In the entries below, how many lines include "decide"? Reply with the number and nothing more.

## [Supplied material]
^^^^
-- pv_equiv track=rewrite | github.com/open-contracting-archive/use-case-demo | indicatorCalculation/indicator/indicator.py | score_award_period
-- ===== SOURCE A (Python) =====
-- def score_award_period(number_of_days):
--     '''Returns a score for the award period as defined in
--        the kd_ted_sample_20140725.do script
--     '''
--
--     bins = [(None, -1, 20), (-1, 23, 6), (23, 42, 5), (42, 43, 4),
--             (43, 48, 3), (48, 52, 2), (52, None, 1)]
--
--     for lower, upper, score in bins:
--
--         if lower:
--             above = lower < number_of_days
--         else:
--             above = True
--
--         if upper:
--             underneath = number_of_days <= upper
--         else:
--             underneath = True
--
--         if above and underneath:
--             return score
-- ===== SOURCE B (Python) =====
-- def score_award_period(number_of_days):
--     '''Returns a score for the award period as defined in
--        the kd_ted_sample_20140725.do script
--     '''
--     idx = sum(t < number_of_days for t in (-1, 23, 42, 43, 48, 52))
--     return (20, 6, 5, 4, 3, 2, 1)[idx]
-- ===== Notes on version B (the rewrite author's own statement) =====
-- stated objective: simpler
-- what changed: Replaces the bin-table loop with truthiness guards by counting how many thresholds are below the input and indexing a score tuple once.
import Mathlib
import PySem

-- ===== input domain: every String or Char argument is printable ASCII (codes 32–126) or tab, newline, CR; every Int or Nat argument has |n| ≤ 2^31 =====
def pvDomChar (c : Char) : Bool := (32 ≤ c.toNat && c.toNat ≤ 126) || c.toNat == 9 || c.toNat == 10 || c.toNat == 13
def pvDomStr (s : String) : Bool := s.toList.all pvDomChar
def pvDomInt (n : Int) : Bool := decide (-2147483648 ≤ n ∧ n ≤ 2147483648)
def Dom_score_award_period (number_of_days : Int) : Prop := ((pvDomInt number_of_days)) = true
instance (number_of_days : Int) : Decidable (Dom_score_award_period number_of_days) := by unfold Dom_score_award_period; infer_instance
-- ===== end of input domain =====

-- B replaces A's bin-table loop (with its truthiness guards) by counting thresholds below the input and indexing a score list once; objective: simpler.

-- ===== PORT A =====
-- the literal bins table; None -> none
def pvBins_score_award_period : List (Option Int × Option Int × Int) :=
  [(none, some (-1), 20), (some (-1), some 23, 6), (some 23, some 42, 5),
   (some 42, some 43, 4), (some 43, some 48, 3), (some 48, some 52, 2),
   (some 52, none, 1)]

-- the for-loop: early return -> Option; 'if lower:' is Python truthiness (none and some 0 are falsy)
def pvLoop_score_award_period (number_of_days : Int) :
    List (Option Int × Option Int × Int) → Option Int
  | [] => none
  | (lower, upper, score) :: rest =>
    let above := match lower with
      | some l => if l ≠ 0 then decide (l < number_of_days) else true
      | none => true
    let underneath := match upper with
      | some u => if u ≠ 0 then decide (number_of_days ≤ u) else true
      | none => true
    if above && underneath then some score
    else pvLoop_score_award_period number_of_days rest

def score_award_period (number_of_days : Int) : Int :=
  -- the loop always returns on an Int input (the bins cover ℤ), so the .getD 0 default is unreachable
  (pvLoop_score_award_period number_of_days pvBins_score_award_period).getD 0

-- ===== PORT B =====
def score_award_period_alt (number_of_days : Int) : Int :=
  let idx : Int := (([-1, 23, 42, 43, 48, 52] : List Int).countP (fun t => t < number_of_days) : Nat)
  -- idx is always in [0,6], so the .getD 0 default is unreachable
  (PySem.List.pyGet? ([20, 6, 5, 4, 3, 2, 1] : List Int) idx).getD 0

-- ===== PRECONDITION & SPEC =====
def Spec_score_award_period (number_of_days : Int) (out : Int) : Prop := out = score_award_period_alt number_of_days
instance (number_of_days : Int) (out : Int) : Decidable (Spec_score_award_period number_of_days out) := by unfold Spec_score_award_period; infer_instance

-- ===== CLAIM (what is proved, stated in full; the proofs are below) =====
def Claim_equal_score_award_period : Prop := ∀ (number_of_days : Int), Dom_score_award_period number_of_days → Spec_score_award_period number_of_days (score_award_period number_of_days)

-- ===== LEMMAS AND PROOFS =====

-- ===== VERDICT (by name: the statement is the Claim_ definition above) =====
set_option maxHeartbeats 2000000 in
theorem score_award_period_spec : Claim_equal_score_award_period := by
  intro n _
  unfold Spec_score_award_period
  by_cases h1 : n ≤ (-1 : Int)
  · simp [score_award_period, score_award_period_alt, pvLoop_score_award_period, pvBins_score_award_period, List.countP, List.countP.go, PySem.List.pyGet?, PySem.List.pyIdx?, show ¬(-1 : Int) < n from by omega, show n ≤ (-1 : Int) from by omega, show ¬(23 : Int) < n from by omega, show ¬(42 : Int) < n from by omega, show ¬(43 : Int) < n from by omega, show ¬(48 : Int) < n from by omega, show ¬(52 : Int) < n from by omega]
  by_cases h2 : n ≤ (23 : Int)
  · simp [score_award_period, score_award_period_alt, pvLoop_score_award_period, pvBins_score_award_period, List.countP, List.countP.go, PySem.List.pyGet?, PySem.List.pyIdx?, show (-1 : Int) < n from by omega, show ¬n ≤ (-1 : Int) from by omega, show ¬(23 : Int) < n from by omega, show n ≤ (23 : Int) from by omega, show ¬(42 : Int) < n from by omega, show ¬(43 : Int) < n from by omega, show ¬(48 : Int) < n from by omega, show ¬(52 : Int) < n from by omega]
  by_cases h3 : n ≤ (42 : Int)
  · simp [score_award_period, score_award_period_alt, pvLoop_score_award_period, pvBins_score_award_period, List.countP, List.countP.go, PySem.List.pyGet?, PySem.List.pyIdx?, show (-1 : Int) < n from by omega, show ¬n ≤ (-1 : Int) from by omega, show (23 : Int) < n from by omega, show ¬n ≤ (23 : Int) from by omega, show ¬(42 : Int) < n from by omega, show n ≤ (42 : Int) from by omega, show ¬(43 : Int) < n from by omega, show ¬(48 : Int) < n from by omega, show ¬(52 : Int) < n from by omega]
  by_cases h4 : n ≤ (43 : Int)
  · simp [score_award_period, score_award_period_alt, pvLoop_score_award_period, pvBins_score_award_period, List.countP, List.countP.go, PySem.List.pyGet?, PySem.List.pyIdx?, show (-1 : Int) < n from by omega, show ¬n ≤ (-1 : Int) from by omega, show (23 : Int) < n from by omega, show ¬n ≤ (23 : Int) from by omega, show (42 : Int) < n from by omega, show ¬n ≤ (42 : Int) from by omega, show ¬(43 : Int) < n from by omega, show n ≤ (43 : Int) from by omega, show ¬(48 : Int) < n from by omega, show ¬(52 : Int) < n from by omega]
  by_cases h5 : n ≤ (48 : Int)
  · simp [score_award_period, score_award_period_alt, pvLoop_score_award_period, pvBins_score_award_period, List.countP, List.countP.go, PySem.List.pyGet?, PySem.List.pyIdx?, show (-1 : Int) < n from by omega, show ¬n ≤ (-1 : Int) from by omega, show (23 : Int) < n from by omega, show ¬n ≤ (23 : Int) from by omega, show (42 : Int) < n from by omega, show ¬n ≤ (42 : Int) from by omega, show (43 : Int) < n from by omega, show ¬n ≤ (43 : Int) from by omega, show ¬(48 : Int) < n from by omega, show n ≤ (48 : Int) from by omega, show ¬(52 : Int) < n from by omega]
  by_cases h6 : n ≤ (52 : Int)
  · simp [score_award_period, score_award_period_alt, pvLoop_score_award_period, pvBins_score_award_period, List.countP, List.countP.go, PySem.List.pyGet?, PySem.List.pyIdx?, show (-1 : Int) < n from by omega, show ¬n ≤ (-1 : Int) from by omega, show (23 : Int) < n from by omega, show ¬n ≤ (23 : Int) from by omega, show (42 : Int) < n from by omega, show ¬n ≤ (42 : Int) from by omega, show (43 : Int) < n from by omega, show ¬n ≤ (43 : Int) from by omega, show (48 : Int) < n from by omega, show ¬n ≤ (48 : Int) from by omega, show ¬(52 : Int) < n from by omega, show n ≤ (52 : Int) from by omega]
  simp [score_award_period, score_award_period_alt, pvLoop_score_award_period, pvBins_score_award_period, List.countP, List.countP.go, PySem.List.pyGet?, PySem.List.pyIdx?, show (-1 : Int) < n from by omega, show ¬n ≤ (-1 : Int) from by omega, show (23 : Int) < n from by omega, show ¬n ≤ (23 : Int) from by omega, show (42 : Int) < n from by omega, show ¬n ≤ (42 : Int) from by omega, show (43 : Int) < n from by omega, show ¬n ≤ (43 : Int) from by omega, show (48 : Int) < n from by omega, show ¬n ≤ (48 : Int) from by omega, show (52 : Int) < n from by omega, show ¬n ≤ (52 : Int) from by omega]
^^^^
## [Written response]
3